Input records:
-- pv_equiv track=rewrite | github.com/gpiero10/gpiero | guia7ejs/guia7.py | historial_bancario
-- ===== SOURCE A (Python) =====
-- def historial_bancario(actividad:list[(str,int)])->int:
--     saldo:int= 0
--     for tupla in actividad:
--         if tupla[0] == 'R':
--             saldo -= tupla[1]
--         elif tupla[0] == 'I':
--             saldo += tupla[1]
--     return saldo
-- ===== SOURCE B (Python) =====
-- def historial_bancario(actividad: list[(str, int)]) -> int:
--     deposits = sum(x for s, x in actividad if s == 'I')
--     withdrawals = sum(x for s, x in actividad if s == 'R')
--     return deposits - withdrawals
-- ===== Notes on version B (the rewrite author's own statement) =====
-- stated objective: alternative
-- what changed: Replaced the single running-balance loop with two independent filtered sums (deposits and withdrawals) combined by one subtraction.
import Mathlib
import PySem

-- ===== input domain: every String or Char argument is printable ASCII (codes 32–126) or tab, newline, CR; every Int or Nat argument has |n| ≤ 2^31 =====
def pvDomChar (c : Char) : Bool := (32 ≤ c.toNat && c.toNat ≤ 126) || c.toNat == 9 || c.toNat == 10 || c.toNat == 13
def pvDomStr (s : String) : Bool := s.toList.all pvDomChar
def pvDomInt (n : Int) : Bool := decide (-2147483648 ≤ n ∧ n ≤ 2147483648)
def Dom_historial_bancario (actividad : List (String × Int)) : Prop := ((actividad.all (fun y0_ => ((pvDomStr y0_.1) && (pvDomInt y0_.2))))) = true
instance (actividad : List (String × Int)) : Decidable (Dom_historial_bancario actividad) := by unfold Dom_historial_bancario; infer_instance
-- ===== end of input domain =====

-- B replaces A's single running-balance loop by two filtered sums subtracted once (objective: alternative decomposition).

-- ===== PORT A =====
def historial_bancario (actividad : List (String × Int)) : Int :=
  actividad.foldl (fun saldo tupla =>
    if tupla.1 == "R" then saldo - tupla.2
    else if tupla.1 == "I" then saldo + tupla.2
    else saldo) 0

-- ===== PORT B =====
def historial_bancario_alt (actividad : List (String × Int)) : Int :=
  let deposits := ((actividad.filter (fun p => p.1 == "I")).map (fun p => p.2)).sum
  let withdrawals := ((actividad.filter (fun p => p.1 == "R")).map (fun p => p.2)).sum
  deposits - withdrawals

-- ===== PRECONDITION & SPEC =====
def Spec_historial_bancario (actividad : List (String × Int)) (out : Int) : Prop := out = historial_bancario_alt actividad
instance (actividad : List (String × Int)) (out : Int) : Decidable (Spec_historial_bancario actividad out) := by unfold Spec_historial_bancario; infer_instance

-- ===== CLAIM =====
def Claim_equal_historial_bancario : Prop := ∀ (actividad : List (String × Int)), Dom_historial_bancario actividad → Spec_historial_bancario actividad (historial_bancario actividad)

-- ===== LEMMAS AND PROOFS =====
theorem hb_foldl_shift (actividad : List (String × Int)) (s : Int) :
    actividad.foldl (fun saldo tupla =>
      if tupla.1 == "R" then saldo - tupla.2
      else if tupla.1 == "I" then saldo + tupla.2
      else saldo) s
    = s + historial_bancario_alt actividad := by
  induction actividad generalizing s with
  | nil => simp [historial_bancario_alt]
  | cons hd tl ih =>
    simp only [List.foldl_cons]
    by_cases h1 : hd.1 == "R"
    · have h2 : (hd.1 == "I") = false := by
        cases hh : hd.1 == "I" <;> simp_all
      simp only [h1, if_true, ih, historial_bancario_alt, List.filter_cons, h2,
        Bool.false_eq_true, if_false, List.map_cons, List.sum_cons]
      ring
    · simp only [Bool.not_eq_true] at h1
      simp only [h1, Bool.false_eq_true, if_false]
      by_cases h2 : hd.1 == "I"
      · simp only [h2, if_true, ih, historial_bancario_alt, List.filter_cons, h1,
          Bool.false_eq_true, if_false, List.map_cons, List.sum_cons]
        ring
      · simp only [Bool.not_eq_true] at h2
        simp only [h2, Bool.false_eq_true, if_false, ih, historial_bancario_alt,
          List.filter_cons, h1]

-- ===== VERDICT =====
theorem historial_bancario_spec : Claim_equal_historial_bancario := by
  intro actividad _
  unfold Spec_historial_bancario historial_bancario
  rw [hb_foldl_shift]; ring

--

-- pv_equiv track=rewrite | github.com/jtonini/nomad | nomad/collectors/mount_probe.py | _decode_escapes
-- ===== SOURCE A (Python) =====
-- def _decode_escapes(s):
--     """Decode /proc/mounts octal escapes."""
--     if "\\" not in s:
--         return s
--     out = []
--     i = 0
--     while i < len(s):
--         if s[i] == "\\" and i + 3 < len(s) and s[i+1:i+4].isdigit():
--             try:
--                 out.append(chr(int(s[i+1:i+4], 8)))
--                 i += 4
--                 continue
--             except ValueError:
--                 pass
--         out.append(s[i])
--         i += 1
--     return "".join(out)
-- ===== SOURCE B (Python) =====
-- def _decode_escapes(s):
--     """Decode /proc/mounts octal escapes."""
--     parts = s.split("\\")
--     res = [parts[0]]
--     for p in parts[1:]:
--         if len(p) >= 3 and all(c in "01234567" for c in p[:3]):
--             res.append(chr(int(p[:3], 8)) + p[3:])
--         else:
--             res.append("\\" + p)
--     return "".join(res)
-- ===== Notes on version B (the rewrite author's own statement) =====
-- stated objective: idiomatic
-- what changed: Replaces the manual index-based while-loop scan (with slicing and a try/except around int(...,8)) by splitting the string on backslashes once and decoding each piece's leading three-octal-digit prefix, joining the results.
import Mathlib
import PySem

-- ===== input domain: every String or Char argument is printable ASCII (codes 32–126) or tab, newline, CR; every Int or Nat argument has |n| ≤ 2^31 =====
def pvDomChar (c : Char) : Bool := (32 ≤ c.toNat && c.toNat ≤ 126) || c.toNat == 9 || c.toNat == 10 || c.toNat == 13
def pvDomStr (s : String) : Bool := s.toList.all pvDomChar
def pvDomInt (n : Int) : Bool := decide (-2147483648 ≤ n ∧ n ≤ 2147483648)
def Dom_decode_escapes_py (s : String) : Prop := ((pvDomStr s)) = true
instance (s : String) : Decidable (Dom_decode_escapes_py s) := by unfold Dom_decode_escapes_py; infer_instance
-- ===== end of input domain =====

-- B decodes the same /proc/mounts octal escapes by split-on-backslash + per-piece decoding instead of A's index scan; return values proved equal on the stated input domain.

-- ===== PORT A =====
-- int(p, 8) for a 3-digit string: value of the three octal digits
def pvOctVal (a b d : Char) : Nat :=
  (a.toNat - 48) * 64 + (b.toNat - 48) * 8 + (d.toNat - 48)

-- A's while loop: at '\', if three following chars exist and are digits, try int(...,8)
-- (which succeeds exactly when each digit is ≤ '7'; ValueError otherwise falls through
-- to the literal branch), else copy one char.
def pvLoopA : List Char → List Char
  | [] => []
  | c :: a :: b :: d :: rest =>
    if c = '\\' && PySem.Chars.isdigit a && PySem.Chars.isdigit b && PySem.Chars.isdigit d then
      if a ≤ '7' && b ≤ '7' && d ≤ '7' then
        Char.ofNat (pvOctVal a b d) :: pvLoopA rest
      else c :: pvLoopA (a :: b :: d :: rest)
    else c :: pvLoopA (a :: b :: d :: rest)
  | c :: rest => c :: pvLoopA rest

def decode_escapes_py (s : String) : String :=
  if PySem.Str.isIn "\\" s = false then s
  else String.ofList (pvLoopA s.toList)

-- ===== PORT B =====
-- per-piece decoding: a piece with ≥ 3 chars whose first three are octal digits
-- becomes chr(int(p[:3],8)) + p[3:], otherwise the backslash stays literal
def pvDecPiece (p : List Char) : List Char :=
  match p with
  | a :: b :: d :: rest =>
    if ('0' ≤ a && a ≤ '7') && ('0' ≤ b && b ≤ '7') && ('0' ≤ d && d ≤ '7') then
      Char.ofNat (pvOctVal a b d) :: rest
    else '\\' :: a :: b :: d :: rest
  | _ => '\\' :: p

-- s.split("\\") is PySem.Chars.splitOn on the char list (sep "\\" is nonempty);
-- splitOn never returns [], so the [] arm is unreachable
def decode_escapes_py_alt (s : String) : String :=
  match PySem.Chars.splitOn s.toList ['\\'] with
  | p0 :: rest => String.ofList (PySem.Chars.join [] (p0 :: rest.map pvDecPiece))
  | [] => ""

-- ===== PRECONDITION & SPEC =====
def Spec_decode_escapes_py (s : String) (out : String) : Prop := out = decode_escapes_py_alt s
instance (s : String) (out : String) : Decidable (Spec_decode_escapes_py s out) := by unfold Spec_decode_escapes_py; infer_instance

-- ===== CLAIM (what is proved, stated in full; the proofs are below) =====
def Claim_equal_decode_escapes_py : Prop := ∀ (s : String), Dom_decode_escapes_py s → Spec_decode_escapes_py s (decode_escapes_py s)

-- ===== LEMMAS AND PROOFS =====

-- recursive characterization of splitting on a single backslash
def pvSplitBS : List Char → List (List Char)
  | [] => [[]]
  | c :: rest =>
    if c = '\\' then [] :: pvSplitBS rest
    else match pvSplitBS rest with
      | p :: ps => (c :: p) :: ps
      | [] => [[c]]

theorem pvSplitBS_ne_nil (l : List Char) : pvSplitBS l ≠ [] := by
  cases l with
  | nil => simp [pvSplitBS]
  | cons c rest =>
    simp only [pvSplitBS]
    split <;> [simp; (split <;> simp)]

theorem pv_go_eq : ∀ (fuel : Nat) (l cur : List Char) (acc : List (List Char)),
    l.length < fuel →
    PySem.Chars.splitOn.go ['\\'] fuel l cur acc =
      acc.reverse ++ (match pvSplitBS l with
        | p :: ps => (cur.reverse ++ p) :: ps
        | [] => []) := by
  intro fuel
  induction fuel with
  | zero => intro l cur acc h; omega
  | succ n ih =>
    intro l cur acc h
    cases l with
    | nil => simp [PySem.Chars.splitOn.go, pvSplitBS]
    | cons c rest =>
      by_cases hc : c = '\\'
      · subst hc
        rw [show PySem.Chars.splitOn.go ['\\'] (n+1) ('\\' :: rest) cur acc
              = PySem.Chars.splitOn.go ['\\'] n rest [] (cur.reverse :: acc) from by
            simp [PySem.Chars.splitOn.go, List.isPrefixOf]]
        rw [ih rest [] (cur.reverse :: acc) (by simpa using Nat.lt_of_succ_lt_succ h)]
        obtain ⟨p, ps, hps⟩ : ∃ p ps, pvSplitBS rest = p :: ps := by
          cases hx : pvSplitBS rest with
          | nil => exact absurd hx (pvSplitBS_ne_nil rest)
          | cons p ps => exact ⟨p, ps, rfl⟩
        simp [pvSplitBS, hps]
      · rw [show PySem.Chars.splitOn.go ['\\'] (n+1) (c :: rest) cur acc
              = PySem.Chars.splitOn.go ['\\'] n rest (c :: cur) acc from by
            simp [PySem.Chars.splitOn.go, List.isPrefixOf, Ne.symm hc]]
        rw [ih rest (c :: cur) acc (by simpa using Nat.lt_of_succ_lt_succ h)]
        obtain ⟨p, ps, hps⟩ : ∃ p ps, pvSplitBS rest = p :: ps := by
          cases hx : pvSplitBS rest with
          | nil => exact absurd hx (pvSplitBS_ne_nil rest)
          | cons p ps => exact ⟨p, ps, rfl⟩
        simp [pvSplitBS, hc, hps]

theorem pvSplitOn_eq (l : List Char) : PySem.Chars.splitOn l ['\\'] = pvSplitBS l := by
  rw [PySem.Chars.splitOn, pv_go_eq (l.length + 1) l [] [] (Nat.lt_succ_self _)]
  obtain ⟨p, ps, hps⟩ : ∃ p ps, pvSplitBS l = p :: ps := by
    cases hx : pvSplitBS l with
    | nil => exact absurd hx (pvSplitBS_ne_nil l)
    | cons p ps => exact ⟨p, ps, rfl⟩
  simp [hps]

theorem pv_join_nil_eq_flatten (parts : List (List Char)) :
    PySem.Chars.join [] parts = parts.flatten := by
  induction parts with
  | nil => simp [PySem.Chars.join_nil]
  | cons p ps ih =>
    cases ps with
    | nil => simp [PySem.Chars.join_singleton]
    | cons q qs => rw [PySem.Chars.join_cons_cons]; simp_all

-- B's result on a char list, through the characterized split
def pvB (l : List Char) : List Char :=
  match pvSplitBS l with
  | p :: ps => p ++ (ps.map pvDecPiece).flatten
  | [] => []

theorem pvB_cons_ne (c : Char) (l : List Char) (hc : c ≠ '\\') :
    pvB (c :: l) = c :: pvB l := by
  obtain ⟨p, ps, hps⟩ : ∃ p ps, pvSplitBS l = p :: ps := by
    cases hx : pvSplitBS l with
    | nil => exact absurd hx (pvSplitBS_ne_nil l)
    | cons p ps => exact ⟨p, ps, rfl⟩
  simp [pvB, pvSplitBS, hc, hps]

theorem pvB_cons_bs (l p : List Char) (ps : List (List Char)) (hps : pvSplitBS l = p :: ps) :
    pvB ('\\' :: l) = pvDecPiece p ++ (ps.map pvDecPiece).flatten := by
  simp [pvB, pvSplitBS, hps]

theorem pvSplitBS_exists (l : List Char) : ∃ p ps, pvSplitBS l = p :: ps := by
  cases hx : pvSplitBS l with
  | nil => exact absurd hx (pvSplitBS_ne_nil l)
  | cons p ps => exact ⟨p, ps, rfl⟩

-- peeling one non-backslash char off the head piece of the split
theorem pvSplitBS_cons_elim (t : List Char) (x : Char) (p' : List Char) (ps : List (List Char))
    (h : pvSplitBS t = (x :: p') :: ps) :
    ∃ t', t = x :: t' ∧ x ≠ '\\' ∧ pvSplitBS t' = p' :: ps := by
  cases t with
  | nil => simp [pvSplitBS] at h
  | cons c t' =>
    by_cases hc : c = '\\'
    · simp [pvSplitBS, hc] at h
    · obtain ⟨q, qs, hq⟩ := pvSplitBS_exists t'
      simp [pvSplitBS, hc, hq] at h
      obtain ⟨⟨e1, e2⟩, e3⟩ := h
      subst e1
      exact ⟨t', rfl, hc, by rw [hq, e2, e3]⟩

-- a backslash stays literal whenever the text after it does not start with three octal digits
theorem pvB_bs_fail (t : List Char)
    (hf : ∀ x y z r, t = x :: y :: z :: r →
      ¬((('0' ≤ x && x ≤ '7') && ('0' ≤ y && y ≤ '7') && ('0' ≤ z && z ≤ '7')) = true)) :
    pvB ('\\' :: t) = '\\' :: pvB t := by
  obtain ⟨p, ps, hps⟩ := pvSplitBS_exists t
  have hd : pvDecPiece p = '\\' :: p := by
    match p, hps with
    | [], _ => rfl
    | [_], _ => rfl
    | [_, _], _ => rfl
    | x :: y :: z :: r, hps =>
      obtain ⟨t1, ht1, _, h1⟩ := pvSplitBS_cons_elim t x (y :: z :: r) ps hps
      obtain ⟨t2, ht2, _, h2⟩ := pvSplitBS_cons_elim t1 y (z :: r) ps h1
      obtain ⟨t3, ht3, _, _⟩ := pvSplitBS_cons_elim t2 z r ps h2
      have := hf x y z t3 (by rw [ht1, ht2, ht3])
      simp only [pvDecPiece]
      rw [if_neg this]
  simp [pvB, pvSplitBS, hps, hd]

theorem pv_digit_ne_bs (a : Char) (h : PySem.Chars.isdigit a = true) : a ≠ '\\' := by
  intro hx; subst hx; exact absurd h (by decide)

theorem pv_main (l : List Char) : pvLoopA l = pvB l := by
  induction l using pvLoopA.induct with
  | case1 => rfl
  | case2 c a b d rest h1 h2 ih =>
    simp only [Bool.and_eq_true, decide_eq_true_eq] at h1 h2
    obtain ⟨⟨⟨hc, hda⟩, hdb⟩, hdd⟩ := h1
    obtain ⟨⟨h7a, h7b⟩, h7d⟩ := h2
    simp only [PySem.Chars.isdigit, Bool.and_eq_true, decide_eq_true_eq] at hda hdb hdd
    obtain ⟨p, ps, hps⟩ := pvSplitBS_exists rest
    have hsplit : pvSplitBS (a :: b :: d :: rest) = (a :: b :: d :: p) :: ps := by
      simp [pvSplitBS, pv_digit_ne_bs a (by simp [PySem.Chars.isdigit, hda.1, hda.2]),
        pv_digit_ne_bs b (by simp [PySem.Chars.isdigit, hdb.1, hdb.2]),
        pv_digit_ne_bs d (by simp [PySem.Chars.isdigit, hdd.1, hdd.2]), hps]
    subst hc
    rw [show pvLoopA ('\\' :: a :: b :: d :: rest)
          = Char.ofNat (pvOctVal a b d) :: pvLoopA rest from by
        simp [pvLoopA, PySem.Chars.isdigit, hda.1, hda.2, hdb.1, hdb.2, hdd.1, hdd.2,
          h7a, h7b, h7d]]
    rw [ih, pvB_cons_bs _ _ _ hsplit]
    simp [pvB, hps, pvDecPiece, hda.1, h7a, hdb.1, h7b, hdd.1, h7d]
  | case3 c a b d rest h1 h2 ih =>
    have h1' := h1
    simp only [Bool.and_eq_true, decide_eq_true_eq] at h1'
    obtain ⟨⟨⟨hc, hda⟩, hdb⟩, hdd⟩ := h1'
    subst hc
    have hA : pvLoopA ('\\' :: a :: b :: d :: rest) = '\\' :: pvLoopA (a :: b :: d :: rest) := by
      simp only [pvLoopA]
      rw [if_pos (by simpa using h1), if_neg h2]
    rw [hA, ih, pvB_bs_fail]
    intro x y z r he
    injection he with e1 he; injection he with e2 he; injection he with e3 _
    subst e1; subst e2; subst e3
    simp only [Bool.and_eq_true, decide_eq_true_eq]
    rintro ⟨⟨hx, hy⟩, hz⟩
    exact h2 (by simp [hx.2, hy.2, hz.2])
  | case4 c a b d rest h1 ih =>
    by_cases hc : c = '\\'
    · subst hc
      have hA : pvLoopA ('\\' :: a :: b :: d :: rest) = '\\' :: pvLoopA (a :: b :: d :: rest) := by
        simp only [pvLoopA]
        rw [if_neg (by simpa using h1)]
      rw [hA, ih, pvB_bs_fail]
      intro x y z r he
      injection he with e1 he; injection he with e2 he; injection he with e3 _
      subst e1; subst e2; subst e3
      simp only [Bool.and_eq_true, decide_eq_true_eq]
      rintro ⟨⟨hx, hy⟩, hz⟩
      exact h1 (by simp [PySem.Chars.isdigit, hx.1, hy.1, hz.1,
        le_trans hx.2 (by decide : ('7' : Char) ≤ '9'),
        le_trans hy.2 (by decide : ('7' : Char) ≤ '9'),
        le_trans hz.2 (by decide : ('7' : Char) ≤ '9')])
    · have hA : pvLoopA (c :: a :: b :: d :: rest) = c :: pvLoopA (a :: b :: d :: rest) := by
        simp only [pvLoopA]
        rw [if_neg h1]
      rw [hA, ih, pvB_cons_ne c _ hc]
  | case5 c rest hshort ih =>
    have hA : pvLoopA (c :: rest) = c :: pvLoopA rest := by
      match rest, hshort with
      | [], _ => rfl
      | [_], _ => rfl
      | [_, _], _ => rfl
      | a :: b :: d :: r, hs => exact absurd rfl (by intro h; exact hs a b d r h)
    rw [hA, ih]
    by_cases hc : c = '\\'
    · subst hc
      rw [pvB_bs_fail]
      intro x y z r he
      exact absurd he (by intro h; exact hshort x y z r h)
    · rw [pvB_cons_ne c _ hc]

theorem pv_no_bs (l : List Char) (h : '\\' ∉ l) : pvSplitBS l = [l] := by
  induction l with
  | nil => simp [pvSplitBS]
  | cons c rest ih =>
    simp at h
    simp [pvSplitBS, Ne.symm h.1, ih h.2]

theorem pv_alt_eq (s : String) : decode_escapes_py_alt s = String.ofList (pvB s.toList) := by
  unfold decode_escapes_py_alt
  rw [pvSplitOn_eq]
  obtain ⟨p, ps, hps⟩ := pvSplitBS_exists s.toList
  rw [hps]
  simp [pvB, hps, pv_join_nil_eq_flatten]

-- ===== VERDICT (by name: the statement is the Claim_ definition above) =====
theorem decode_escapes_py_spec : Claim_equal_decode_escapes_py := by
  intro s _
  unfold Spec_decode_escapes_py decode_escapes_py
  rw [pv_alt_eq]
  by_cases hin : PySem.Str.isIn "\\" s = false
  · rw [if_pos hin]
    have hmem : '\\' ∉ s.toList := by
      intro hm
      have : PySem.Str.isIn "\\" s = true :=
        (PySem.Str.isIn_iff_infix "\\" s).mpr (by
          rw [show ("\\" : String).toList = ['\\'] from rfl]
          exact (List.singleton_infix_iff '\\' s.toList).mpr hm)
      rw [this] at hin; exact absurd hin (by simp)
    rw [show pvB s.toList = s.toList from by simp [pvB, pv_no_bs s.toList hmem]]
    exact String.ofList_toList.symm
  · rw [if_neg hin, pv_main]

Your instructions: Whenever the string "subst" shows up in a line above, copy that line.

Expected answer:
      · subst hc
      subst e1
  intro hx; subst hx; exact absurd h (by decide)
    subst hc
    subst hc
    subst e1; subst e2; subst e3
    · subst hc
      subst e1; subst e2; subst e3
    · subst hc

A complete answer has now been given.